**Data**
# # # #

-- pv_equiv track=rewrite | github.com/narratorai/codebase | mavis/core/utils.py | get_dataset_summary
-- ===== SOURCE A (Python) =====
-- def get_dataset_summary(dataset):
--     name = []
--     for a in dataset["activities"]:
--         if a["kind"] == "limiting":
--             name.insert(0, a["occurrence"])
--             name.insert(1, a.get("name") or "NO NAME")
--         else:
--             name.append(a.get("relationship_slug") or "NO RELATIONSHIP")
--             name.append(a.get("name") or "NO NAME")
--
--     # TODO: Add all the filters
--     return " ".join(name)
-- ===== SOURCE B (Python) =====
-- def get_dataset_summary(dataset):
--     lim = []
--     rest = []
--     for a in dataset["activities"]:
--         if a["kind"] == "limiting":
--             lim.append((a["occurrence"], a.get("name") or "NO NAME"))
--         else:
--             rest.append(a.get("relationship_slug") or "NO RELATIONSHIP")
--             rest.append(a.get("name") or "NO NAME")
--     out = []
--     for occ, nm in reversed(lim):
--         out.append(occ)
--         out.append(nm)
--     out.extend(rest)
--     return " ".join(out)
-- ===== Notes on version B (the rewrite author's own statement) =====
-- stated objective: simpler
-- what changed: Replaces A's repeated insert(0)/insert(1) front-splicing into one growing list with a single-pass partition into limiting pairs and a rest token list, then flattens the limiting pairs in reverse to reproduce the front-insertion order.
import Mathlib
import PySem

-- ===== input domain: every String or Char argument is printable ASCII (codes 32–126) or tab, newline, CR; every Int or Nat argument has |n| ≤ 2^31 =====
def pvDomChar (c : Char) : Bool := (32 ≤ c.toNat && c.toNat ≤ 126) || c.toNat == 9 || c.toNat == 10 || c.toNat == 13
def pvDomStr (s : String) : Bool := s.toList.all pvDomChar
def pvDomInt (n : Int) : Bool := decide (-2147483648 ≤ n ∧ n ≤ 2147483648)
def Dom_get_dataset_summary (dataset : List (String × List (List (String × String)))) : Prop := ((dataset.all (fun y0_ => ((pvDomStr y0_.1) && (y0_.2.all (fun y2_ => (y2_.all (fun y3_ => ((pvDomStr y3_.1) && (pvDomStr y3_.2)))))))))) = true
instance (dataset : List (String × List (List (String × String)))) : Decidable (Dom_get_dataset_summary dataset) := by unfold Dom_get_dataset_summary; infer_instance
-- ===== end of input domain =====

-- B replaces A's insert-at-front list surgery by a one-pass two-bucket partition
-- (limiting pairs / rest tokens) followed by a reverse flatten; objective: simpler.


-- shared accessors for an activity dict (assoc list, first-match lookup)
-- `a.get(k) or dflt` : None or "" (falsy) fall back to dflt
def pvGetOr (a : List (String × String)) (k : String) (dflt : String) : String :=
  match (PySem.Dict.mk a).get? k with
  | none => dflt
  | some s => if s.toList = [] then dflt else s

-- a["kind"] / a["occurrence"]; Pre_ guarantees the key is present, so getD never hits its default
def pvGetKey (a : List (String × String)) (k : String) : String :=
  (PySem.Dict.mk a).getD k ""

-- ===== PORT A =====
-- the loop: name.insert(0, occ); name.insert(1, nm)  ⟹  name := occ :: nm :: name
def pvALoop : List (List (String × String)) → List String → List String
  | [], name => name
  | a :: as, name =>
    if pvGetKey a "kind" = "limiting" then
      pvALoop as (pvGetKey a "occurrence" :: pvGetOr a "name" "NO NAME" :: name)
    else
      pvALoop as (name ++ [pvGetOr a "relationship_slug" "NO RELATIONSHIP", pvGetOr a "name" "NO NAME"])

def get_dataset_summary (dataset : List (String × List (List (String × String)))) : String :=
  PySem.Str.join " " (pvALoop ((PySem.Dict.mk dataset).getD "activities" []) [])

-- ===== PORT B =====
def get_dataset_summary_alt (dataset : List (String × List (List (String × String)))) : String :=
  let p := ((PySem.Dict.mk dataset).getD "activities" []).foldl
    (fun (p : List (String × String) × List String) a =>
      if pvGetKey a "kind" = "limiting" then
        (p.1 ++ [(pvGetKey a "occurrence", pvGetOr a "name" "NO NAME")], p.2)
      else
        (p.1, p.2 ++ [pvGetOr a "relationship_slug" "NO RELATIONSHIP", pvGetOr a "name" "NO NAME"]))
    ([], [])
  let out := p.1.reverse.foldl (fun o q => o ++ [q.1, q.2]) []
  PySem.Str.join " " (out ++ p.2)

-- ===== PRECONDITION & SPEC =====
-- Pre_ excludes exactly the inputs where Python A raises KeyError: a missing "activities" key,
-- an activity without "kind", or a limiting activity without "occurrence".
def Pre_get_dataset_summary (dataset : List (String × List (List (String × String)))) : Prop :=
  ((PySem.Dict.mk dataset).get? "activities").isSome = true ∧
  ∀ a ∈ (PySem.Dict.mk dataset).getD "activities" [],
    ((PySem.Dict.mk a).get? "kind").isSome = true ∧
    (pvGetKey a "kind" = "limiting" → ((PySem.Dict.mk a).get? "occurrence").isSome = true)
instance (dataset : List (String × List (List (String × String)))) : Decidable (Pre_get_dataset_summary dataset) := by unfold Pre_get_dataset_summary; infer_instance

def pvWitness_get_dataset_summary : (List (String × List (List (String × String)))) :=
  [("activities", [[("kind", "limiting"), ("occurrence", "first")],
                   [("kind", "append"), ("name", "bob")],
                   [("kind", "limiting"), ("occurrence", "second"), ("name", "")]])]

def Spec_get_dataset_summary (dataset : List (String × List (List (String × String)))) (out : String) : Prop := out = get_dataset_summary_alt dataset
instance (dataset : List (String × List (List (String × String)))) (out : String) : Decidable (Spec_get_dataset_summary dataset out) := by unfold Spec_get_dataset_summary; infer_instance

-- ===== CLAIM (what is proved, stated in full; the proofs are below) =====
def Claim_equal_get_dataset_summary : Prop := ∀ (dataset : List (String × List (List (String × String)))), Dom_get_dataset_summary dataset → Pre_get_dataset_summary dataset → Spec_get_dataset_summary dataset (get_dataset_summary dataset)

-- ===== LEMMAS AND PROOFS =====

-- the flattened tokens contributed by the limiting activities, in A's final (reversed) order
def pvLimFlat : List (List (String × String)) → List String
  | [] => []
  | a :: as =>
    if pvGetKey a "kind" = "limiting" then
      pvLimFlat as ++ [pvGetKey a "occurrence", pvGetOr a "name" "NO NAME"]
    else pvLimFlat as

-- the limiting pairs in source order (B's first bucket)
def pvLimPairs : List (List (String × String)) → List (String × String)
  | [] => []
  | a :: as =>
    if pvGetKey a "kind" = "limiting" then
      (pvGetKey a "occurrence", pvGetOr a "name" "NO NAME") :: pvLimPairs as
    else pvLimPairs as

-- the tokens of the non-limiting activities, in source order (B's second bucket)
def pvRestFlat : List (List (String × String)) → List String
  | [] => []
  | a :: as =>
    if pvGetKey a "kind" = "limiting" then pvRestFlat as
    else pvGetOr a "relationship_slug" "NO RELATIONSHIP" :: pvGetOr a "name" "NO NAME" :: pvRestFlat as

theorem pvALoop_eq (as : List (List (String × String))) :
    ∀ name, pvALoop as name = pvLimFlat as ++ name ++ pvRestFlat as := by
  induction as with
  | nil => intro name; simp [pvALoop, pvLimFlat, pvRestFlat]
  | cons a as ih =>
    intro name
    by_cases h : pvGetKey a "kind" = "limiting" <;>
      simp [pvALoop, pvLimFlat, pvRestFlat, h, ih]

theorem pvBFold_eq (as : List (List (String × String))) :
    ∀ (l : List (String × String)) (r : List String),
      as.foldl (fun (p : List (String × String) × List String) a =>
        if pvGetKey a "kind" = "limiting" then
          (p.1 ++ [(pvGetKey a "occurrence", pvGetOr a "name" "NO NAME")], p.2)
        else
          (p.1, p.2 ++ [pvGetOr a "relationship_slug" "NO RELATIONSHIP", pvGetOr a "name" "NO NAME"]))
        (l, r)
      = (l ++ pvLimPairs as, r ++ pvRestFlat as) := by
  induction as with
  | nil => intro l r; simp [pvLimPairs, pvRestFlat]
  | cons a as ih =>
    intro l r
    by_cases h : pvGetKey a "kind" = "limiting" <;>
      simp [pvLimPairs, pvRestFlat, h, ih]

theorem pvRevFlat (as : List (List (String × String))) :
    (pvLimPairs as).reverse.foldl (fun o q => o ++ [q.1, q.2]) [] = pvLimFlat as := by
  have hf : ∀ (l : List (String × String)) (o : List String),
      l.foldl (fun o q => o ++ [q.1, q.2]) o = o ++ l.flatMap (fun q => [q.1, q.2]) := by
    intro l
    induction l with
    | nil => simp
    | cons q l ih => intro o; simp [ih]
  rw [hf]
  simp only [List.nil_append]
  induction as with
  | nil => simp [pvLimPairs, pvLimFlat]
  | cons a as ih =>
    by_cases h : pvGetKey a "kind" = "limiting"
    · rw [pvLimPairs, pvLimFlat, if_pos h, if_pos h, List.reverse_cons,
        List.flatMap_append, ih]
      simp
    · rw [pvLimPairs, pvLimFlat, if_neg h, if_neg h, ih]

-- ===== VERDICT (by name: the statement is the Claim_ definition above) =====
theorem get_dataset_summary_spec : Claim_equal_get_dataset_summary := by
  intro dataset _ _
  unfold Spec_get_dataset_summary get_dataset_summary get_dataset_summary_alt
  rw [pvALoop_eq, pvBFold_eq]
  simp only [List.nil_append, List.append_nil]
  rw [pvRevFlat]
theorem pv_sorted_eq_flatMap {α : Type} [BEq α] (key : α → Int) (xs : List α) :
    PySem.List.sorted xs key
      = (PySem.List.sorted (PySem.Set.ofList (xs.map key)) (fun j => j)).flatMap
          (fun j => xs.filter (fun x => key x == j)) := by
  have hKlt := PySem.List.sorted_ofList_pairwise_lt (xs.map key)
  have hnd : (PySem.List.sorted (PySem.Set.ofList (xs.map key)) (fun j => j)).Nodup :=
    hKlt.imp (fun h => ne_of_lt h)
  apply pv_eq_of_pairwise_of_filters key
  · exact PySem.List.sorted_pairwise xs key
  · exact pv_pairwise_flatMap key xs _ hKlt
  · intro k
    rw [pv_filter_sorted, pv_flatMap_bucket key xs _ hnd k]
    by_cases hm : k ∈ PySem.List.sorted (PySem.Set.ofList (xs.map key)) (fun j => j)
    · rw [if_pos hm]
    · rw [if_neg hm]
      have : ∀ x ∈ xs, ¬ key x = k := by
        intro x hx hkx
        apply hm
        rw [PySem.List.mem_sorted]
        exact (PySem.Set.mem_ofList _ _).mpr (hkx ▸ List.mem_map_of_mem hx)
      rw [List.filter_eq_nil_iff]
      intro c hc
      simpa using this c hc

# # # #

**Exercise aim**
Up to and including the line that contains "import PySem", restate each line of the material above word for word, beginning with its first line.

**Answer box**
-- pv_equiv track=rewrite | github.com/narratorai/codebase | mavis/core/utils.py | get_dataset_summary
-- ===== SOURCE A (Python) =====
-- def get_dataset_summary(dataset):
--     name = []
--     for a in dataset["activities"]:
--         if a["kind"] == "limiting":
--             name.insert(0, a["occurrence"])
--             name.insert(1, a.get("name") or "NO NAME")
--         else:
--             name.append(a.get("relationship_slug") or "NO RELATIONSHIP")
--             name.append(a.get("name") or "NO NAME")
--
--     # TODO: Add all the filters
--     return " ".join(name)
-- ===== SOURCE B (Python) =====
-- def get_dataset_summary(dataset):
--     lim = []
--     rest = []
--     for a in dataset["activities"]:
--         if a["kind"] == "limiting":
--             lim.append((a["occurrence"], a.get("name") or "NO NAME"))
--         else:
--             rest.append(a.get("relationship_slug") or "NO RELATIONSHIP")
--             rest.append(a.get("name") or "NO NAME")
--     out = []
--     for occ, nm in reversed(lim):
--         out.append(occ)
--         out.append(nm)
--     out.extend(rest)
--     return " ".join(out)
-- ===== Notes on version B (the rewrite author's own statement) =====
-- stated objective: simpler
-- what changed: Replaces A's repeated insert(0)/insert(1) front-splicing into one growing list with a single-pass partition into limiting pairs and a rest token list, then flattens the limiting pairs in reverse to reproduce the front-insertion order.
import Mathlib
import PySem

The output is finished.